Try a couple of different interval styles to observe how they visualise the data differently. The example below uses the quantile interval scheme

# changing the intervals
tm_shape(OA.Census) + tm_fill("Qualification", style = "quantile", palette = "Reds")

We can also change the number of intervals in the colour scheme and how the intervals are spaced. Changing the number of intervals is straight-forward, just n= n (note that the default interval setting may still round the number). Here we have 7 shades instead of the default 5.

# number of levels
tm_shape(OA.Census) + tm_fill("Qualification", style = "quantile", n = 7, palette = "Reds")

You can also create a histogram within the legend, simply add legend.hist = TRUE within tm_fill. The histogram can be quite informative of how the intervals are defined. Try running the maps with a histogram to observe how different intervals are univariately distributed across our data.
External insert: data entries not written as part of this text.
-- pv_equiv track=rewrite | github.com/bahamouldi/beehivev6.0 | waf/ml_engine.py | _max_char_repeat
-- ===== SOURCE A (Python) =====
-- def _max_char_repeat(text: str) -> int:
--     """Find maximum consecutive character repetition."""
--     if not text:
--         return 0
--     max_repeat = 1
--     current = 1
--     for i in range(1, len(text)):
--         if text[i] == text[i-1]:
--             current += 1
--             max_repeat = max(max_repeat, current)
--         else:
--             current = 1
--     return max_repeat
-- ===== SOURCE B (Python) =====
-- def _max_char_repeat(text: str) -> int:
--     """Find maximum consecutive character repetition."""
--     if not text:
--         return 0
--     cuts = [0] + [i for i, (a, b) in enumerate(zip(text, text[1:]), 1) if a != b] + [len(text)]
--     return max(b - a for a, b in zip(cuts, cuts[1:]))
-- ===== Notes on version B (the rewrite author's own statement) =====
-- stated objective: alternative
-- what changed: B works in two staged passes — first it builds the list of cut positions where adjacent characters differ (plus the two ends), then returns the maximum gap between consecutive cuts — instead of A's single pass maintaining current/max repeat counters.
import Mathlib
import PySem

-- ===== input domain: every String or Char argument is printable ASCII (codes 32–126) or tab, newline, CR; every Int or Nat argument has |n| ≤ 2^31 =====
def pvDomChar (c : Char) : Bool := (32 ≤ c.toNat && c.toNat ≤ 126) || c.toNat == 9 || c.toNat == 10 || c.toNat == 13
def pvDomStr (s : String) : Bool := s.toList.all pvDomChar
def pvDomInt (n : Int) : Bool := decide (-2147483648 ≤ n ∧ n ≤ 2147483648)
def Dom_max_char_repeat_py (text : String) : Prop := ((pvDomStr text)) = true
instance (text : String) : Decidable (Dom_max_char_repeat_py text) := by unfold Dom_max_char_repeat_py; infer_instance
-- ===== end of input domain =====

-- B computes the answer in two staged passes (collect the boundary positions where adjacent
-- characters differ, then take the maximum gap between consecutive cut points) instead of A's
-- single pass with current/max counters; same return value, alternative algorithm of equal cost.

-- ===== PORT A =====
-- A's loop over range(1, len(text)) comparing text[i] with text[i-1], carried as structural
-- recursion over the character list with the previous character as state.
def pvLoopA (prev : Char) (l : List Char) (maxr cur : Int) : Int :=
  match l with
  | [] => maxr
  | c :: rest =>
    if c == prev then pvLoopA c rest (max maxr (cur + 1)) (cur + 1)
    else pvLoopA c rest maxr 1

def max_char_repeat_py (text : String) : Int :=
  match text.toList with
  | [] => 0
  | c :: rest => pvLoopA c rest 1 1

-- ===== PORT B =====
-- Source B: cuts = [0] + [i for i, (a, b) in enumerate(zip(text, text[1:]), 1) if a != b] + [len(text)]
--       return max(b - a for a, b in zip(cuts, cuts[1:]))
-- (the max is over a nonempty list: cuts always has at least two elements here)
def max_char_repeat_py_alt (text : String) : Int :=
  match text.toList with
  | [] => 0
  | _ :: _ =>
    let s := text.toList
    let cuts : List Int :=
      (0 :: ((PySem.List.enumerate (s.zip s.tail) 1).filter
        (fun p => !(p.2.1 == p.2.2))).map (fun p => p.1)) ++ [PySem.Str.len text]
    let ds := (cuts.zip cuts.tail).map (fun q => q.2 - q.1)
    (PySem.List.max? ds (fun x => x)).getD 0

-- ===== PRECONDITION & SPEC =====
def Spec_max_char_repeat_py (text : String) (out : Int) : Prop := out = max_char_repeat_py_alt text
instance (text : String) (out : Int) : Decidable (Spec_max_char_repeat_py text out) := by unfold Spec_max_char_repeat_py; infer_instance

-- ===== CLAIM (what is proved, stated in full; the proofs are below) =====
def Claim_equal_max_char_repeat_py : Prop := ∀ (text : String), Dom_max_char_repeat_py text → Spec_max_char_repeat_py text (max_char_repeat_py text)

-- ===== LEMMAS AND PROOFS =====

-- B's boundary list, as a function of the remaining characters and the running pair index
def pvBreaks (k : Int) (l : List Char) : List Int :=
  ((PySem.List.enumerate (l.zip l.tail) k).filter (fun p => !(p.2.1 == p.2.2))).map (fun p => p.1)

-- B's gap list of a cut list
def pvGaps (cuts : List Int) : List Int :=
  (cuts.zip cuts.tail).map (fun q => q.2 - q.1)

theorem pvBreaks_single (k : Int) (c : Char) : pvBreaks k [c] = [] := by
  simp [pvBreaks]

theorem pvBreaks_cons_eq (k : Int) (c d : Char) (t : List Char) (h : c = d) :
    pvBreaks k (c :: d :: t) = pvBreaks (k + 1) (d :: t) := by
  simp [pvBreaks, PySem.List.enumerate_cons, h]

theorem pvBreaks_cons_ne (k : Int) (c d : Char) (t : List Char) (h : c ≠ d) :
    pvBreaks k (c :: d :: t) = k :: pvBreaks (k + 1) (d :: t) := by
  simp [pvBreaks, PySem.List.enumerate_cons, h]

theorem pvGaps_cons (a b : Int) (t : List Int) :
    pvGaps (a :: b :: t) = (b - a) :: pvGaps (b :: t) := by
  simp [pvGaps]

-- members of pvBreaks are ≥ k
theorem pvBreaks_ge (l : List Char) : ∀ (k x : Int), x ∈ pvBreaks k l → k ≤ x := by
  induction l with
  | nil => intro k x hx; simp [pvBreaks] at hx
  | cons c rest ih =>
    intro k x hx
    match rest with
    | [] => rw [pvBreaks_single] at hx; simp at hx
    | d :: t =>
      by_cases h : c = d
      · rw [pvBreaks_cons_eq k c d t h] at hx
        have := ih (k + 1) x hx; omega
      · rw [pvBreaks_cons_ne k c d t h] at hx
        rcases List.mem_cons.mp hx with h' | h'
        · omega
        · have := ih (k + 1) x h'; omega

-- Main invariant: the running max over B's gap list, for the cut list made of the previous cut,
-- the remaining boundaries, and the final cut, equals A's counter loop.
theorem pvMain (rest : List Char) : ∀ (c : Char) (k prev mx : Int), prev < k →
    List.foldl max mx
      (pvGaps (prev :: pvBreaks k (c :: rest) ++ [k - 1 + (1 + (rest.length : Int))]))
    = pvLoopA c rest (max mx (k - prev)) (k - prev) := by
  induction rest with
  | nil =>
    intro c k prev mx _
    simp [pvBreaks_single, pvGaps, pvLoopA]
  | cons d t ih =>
    intro c k prev mx hpk
    by_cases h : d = c
    · subst h
      rw [pvBreaks_cons_eq k d d t rfl]
      have := ih d (k + 1) prev mx (by omega)
      have harith : (k + 1) - 1 + (1 + (t.length : Int)) = k - 1 + (1 + ((d :: t).length : Int)) := by
        simp
        omega
      rw [harith] at this
      rw [this]
      simp only [pvLoopA, beq_self_eq_true, if_true]
      have : max (max mx (k - prev)) (k - prev + 1) = max mx (k + 1 - prev) := by omega
      rw [← this]
      congr 1
      omega
    · have hb : (d == c) = false := by simp [h]
      rw [pvBreaks_cons_ne k c d t (Ne.symm h)]
      simp only [List.cons_append]
      rw [pvGaps_cons, List.foldl_cons]
      have := ih d (k + 1) k (max mx (k - prev)) (by omega)
      have harith : (k + 1) - 1 + (1 + (t.length : Int)) = k - 1 + (1 + ((d :: t).length : Int)) := by
        simp
        omega
      rw [harith] at this
      have h1 : (k + 1 : Int) - k = 1 := by omega
      have h2 : max (max mx (k - prev)) 1 = max mx (k - prev) := by omega
      rw [h1, h2] at this
      simp only [pvLoopA, hb, Bool.false_eq_true, if_false]
      exact this

theorem max_char_repeat_py_eq (text : String) :
    max_char_repeat_py text = max_char_repeat_py_alt text := by
  unfold max_char_repeat_py max_char_repeat_py_alt
  match h : text.toList with
  | [] => rfl
  | c :: rest =>
    simp only [h]
    have hlen : PySem.Str.len text = 1 + (rest.length : Int) := by
      rw [PySem.Str.len_eq, h]; simp only [List.length_cons]; omega
    rw [hlen]
    -- B's value: max? of the nonempty gap list = running max over it
    have hmain := pvMain rest c 1 0 1 (by omega)
    have harith : (1 : Int) - 1 + (1 + (rest.length : Int)) = 1 + (rest.length : Int) := by omega
    rw [harith] at hmain
    -- identify B's let-expression with pvGaps / pvBreaks
    show pvLoopA c rest 1 1 =
      (PySem.List.max? (pvGaps ((0 :: pvBreaks 1 (c :: rest)) ++ [1 + (rest.length : Int)]))
        (fun x => x)).getD 0
    have hA : pvLoopA c rest 1 1 = pvLoopA c rest (max 1 (1 - 0)) (1 - 0) := by norm_num
    rw [hA, ← hmain]
    -- the gap list is nonempty; its head is ≥ 1, so folding from 1 equals folding from the head
    match hbr : pvBreaks 1 (c :: rest) with
    | [] =>
      simp only [List.nil_append, List.cons_append]
      rw [show pvGaps [0, 1 + (rest.length : Int)] = [1 + (rest.length : Int) - 0] by simp [pvGaps]]
      rw [PySem.List.max?_id_cons]
      simp
    | b :: bs =>
      have hb1 : (1 : Int) ≤ b := pvBreaks_ge (c :: rest) 1 b (by rw [hbr]; simp)
      simp only [List.cons_append]
      rw [pvGaps_cons, List.foldl_cons, PySem.List.max?_id_cons]
      simp only [Option.getD_some]
      congr 1
      omega

-- ===== VERDICT (by name: the statement is the Claim_ definition above) =====
theorem max_char_repeat_py_spec : Claim_equal_max_char_repeat_py := by
  intro text _
  exact max_char_repeat_py_eq text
# includes a histogram in the legend
tm_shape(OA.Census) +
  tm_fill("Qualification", style = "quantile", n = 5, palette = "Reds", legend.hist = TRUE)

5.1.2.4 Adding borders

You can edit the borders of the shapefile with the tm_borders() function which has many arguments. alpha denotes the level of transparency on a scale from 0 to 1 where 0 is completely transparent.

# add borders
tm_shape(OA.Census) + 
  tm_fill("Qualification", palette = "Reds") +
  tm_borders(alpha=.4)

5.1.2.5 Adding a north arrow

We can also enter a north arrow with tm_compass().

# north arrow
tm_shape(OA.Census) + 
  tm_fill("Qualification", palette = "Reds") +
  tm_borders(alpha=.4) +
  tm_compass()

5.1.2.6 Editing the layout of the map

It is possible to edit the layout using the tm_layout() function. In the example below we have also added in a few more commands within the tm_fill() function.

# adds in layout, gets rid of frame
tm_shape(OA.Census) + 
  tm_fill("Qualification", palette = "Reds", style = "quantile",title = "% with a Qualification") +
  tm_borders(alpha=.4) +
  tm_compass() +
  tm_layout(title = "Camden, London", legend.text.size = 1.1, legend.title.size = 1.4, legend.position = c("right", "top"), frame = FALSE)

5.1.2.7 Saving the shapefile

Finally, we can save the shapefile with the Census data already attatched to by simply running the following code (remember to change the dsn to your working directory).

writeOGR(OA.Census, dsn = ".", layer = "Census_OA_Shapefile", driver="ESRI Shapefile")